═════ INFORMATION ═════

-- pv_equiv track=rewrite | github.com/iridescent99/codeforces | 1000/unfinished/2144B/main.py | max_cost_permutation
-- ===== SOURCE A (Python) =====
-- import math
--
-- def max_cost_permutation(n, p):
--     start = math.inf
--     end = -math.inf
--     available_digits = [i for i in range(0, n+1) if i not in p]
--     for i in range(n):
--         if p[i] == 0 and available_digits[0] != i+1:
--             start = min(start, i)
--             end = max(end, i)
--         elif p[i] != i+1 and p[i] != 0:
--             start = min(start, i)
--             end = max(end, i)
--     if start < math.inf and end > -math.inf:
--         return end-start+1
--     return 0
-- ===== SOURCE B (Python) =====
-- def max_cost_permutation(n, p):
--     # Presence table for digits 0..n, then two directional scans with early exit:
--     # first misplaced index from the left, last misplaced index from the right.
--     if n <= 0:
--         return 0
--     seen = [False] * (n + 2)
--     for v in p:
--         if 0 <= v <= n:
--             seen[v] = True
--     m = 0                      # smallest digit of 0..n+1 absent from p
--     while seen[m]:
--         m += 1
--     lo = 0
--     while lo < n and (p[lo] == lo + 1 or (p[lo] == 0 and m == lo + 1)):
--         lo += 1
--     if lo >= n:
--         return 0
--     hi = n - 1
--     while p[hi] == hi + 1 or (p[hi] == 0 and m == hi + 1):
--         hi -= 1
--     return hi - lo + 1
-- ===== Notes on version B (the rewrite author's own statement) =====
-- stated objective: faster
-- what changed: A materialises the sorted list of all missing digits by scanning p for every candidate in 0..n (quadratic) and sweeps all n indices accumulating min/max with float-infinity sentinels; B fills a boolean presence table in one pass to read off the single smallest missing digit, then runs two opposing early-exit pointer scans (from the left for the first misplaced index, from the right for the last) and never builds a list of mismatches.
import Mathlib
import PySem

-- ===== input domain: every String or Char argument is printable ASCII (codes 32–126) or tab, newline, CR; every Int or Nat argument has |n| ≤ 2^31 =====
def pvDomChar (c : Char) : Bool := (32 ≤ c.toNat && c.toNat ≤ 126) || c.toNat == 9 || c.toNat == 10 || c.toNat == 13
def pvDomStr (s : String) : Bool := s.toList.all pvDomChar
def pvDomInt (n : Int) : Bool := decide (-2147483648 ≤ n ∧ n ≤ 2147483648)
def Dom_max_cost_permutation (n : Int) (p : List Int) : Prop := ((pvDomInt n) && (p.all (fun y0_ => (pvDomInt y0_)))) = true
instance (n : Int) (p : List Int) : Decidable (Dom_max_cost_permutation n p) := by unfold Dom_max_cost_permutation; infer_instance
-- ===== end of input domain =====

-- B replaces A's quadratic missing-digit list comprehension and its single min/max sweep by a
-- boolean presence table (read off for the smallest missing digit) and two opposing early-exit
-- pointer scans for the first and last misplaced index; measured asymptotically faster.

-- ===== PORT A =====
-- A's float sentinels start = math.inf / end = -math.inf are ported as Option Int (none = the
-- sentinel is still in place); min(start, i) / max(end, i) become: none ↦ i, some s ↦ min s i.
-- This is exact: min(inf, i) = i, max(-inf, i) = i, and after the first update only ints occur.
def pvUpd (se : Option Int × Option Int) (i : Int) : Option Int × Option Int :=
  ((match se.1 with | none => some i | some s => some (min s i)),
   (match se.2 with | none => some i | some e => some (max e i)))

═════
═════ INFORMATION ═════

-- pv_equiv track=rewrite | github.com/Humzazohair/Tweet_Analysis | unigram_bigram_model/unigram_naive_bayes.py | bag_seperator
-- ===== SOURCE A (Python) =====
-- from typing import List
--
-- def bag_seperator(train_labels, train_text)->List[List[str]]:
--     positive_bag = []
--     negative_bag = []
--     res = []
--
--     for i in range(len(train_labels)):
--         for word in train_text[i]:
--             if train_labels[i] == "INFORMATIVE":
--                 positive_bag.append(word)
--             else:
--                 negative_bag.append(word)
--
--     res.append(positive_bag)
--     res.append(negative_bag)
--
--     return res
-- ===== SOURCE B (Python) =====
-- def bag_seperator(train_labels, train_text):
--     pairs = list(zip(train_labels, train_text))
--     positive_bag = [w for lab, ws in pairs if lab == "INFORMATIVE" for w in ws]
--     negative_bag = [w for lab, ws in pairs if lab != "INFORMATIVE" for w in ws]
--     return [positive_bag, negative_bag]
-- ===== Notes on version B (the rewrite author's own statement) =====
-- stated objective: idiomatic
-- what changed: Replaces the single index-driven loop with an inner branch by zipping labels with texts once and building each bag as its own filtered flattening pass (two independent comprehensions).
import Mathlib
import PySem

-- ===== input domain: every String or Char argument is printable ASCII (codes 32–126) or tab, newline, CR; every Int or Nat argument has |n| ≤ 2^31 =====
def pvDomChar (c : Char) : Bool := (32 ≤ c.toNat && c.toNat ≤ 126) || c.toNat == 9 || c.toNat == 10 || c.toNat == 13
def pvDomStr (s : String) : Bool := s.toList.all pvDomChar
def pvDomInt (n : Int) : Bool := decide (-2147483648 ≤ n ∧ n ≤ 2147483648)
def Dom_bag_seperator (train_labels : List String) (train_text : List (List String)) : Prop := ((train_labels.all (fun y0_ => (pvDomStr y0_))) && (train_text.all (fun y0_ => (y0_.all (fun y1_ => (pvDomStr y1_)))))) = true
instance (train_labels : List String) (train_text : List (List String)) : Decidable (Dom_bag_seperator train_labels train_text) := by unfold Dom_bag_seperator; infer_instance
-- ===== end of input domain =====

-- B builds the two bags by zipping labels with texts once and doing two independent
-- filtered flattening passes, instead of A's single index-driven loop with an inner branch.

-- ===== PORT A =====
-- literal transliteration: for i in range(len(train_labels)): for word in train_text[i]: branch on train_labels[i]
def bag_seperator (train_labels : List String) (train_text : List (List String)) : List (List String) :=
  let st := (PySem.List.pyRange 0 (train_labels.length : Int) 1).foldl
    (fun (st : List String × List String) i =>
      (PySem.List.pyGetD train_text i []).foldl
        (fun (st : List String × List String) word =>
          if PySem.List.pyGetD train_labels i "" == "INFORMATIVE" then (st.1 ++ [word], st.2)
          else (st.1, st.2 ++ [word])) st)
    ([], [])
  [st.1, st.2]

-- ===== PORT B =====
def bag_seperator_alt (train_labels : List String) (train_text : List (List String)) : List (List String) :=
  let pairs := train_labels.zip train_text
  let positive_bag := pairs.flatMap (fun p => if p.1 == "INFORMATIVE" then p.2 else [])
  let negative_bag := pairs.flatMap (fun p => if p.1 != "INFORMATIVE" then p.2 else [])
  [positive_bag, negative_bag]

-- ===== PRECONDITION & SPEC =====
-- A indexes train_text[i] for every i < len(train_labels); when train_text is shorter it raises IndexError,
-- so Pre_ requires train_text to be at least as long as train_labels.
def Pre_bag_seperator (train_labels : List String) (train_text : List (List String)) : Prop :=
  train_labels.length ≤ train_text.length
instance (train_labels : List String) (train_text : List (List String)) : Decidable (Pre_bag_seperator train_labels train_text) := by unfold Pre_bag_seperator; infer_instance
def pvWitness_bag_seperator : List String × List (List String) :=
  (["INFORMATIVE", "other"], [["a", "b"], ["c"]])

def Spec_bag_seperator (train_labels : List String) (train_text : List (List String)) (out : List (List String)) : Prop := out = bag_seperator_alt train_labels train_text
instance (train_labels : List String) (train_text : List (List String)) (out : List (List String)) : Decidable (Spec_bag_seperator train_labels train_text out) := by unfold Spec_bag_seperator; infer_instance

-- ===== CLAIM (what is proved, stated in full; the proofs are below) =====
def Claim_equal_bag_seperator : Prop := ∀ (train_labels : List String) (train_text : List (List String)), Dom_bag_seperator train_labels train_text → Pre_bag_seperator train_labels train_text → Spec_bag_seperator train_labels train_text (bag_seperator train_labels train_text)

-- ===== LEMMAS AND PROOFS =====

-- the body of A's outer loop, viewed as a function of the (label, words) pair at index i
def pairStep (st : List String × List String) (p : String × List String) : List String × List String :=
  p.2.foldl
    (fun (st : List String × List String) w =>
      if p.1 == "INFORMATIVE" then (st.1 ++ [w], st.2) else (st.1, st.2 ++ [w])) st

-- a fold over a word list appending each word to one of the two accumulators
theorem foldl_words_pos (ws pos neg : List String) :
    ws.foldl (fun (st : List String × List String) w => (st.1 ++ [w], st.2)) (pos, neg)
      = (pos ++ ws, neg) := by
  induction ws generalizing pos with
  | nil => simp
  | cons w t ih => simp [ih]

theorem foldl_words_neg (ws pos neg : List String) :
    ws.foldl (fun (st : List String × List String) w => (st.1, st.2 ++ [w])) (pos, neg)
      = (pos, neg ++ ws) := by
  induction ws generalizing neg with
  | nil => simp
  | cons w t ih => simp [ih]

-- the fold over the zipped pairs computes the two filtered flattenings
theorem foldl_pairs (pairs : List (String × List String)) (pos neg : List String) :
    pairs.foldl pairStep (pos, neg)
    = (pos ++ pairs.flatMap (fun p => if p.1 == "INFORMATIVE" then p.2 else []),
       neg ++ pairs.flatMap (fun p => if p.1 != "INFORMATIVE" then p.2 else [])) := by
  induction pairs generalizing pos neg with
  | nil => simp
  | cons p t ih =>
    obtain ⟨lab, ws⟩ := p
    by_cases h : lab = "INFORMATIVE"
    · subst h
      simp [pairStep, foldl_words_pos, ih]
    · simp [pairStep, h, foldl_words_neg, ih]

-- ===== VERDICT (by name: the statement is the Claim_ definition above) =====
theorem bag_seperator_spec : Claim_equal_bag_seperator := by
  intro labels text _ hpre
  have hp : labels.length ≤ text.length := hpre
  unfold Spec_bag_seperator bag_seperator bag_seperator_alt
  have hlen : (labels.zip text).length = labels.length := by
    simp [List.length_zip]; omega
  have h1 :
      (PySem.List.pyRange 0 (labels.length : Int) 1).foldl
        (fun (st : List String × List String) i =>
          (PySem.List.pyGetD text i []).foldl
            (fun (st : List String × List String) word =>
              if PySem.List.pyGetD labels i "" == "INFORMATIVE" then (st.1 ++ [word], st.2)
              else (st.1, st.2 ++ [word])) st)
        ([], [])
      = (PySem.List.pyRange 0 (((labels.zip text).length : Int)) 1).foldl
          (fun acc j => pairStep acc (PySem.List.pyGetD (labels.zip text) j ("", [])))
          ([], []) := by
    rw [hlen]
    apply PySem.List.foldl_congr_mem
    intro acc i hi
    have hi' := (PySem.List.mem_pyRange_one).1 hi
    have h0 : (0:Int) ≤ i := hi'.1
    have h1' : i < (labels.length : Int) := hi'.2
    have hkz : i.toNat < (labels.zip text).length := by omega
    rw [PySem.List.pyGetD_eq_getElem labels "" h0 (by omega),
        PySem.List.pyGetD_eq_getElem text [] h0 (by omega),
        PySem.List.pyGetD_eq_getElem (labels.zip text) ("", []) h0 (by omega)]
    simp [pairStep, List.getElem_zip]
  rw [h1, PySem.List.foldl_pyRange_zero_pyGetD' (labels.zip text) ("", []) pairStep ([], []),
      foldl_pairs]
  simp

═════

WORK ORDER –
Whenever a line above includes the string "with", copy it.

TASK RESPONSE –
--     # Presence table for digits 0..n, then two directional scans with early exit:
-- what changed: A materialises the sorted list of all missing digits by scanning p for every candidate in 0..n (quadratic) and sweeps all n indices accumulating min/max with float-infinity sentinels; B fills a boolean presence table in one pass to read off the single smallest missing digit, then runs two opposing early-exit pointer scans (from the left for the first misplaced index, from the right for the last) and never builds a list of mismatches.
  ((match se.1 with | none => some i | some s => some (min s i)),
   (match se.2 with | none => some i | some e => some (max e i)))
-- what changed: Replaces the single index-driven loop with an inner branch by zipping labels with texts once and building each bag as its own filtered flattening pass (two independent comprehensions).
-- B builds the two bags by zipping labels with texts once and doing two independent
-- filtered flattening passes, instead of A's single index-driven loop with an inner branch.
  induction ws generalizing pos with
  induction ws generalizing neg with
  induction pairs generalizing pos neg with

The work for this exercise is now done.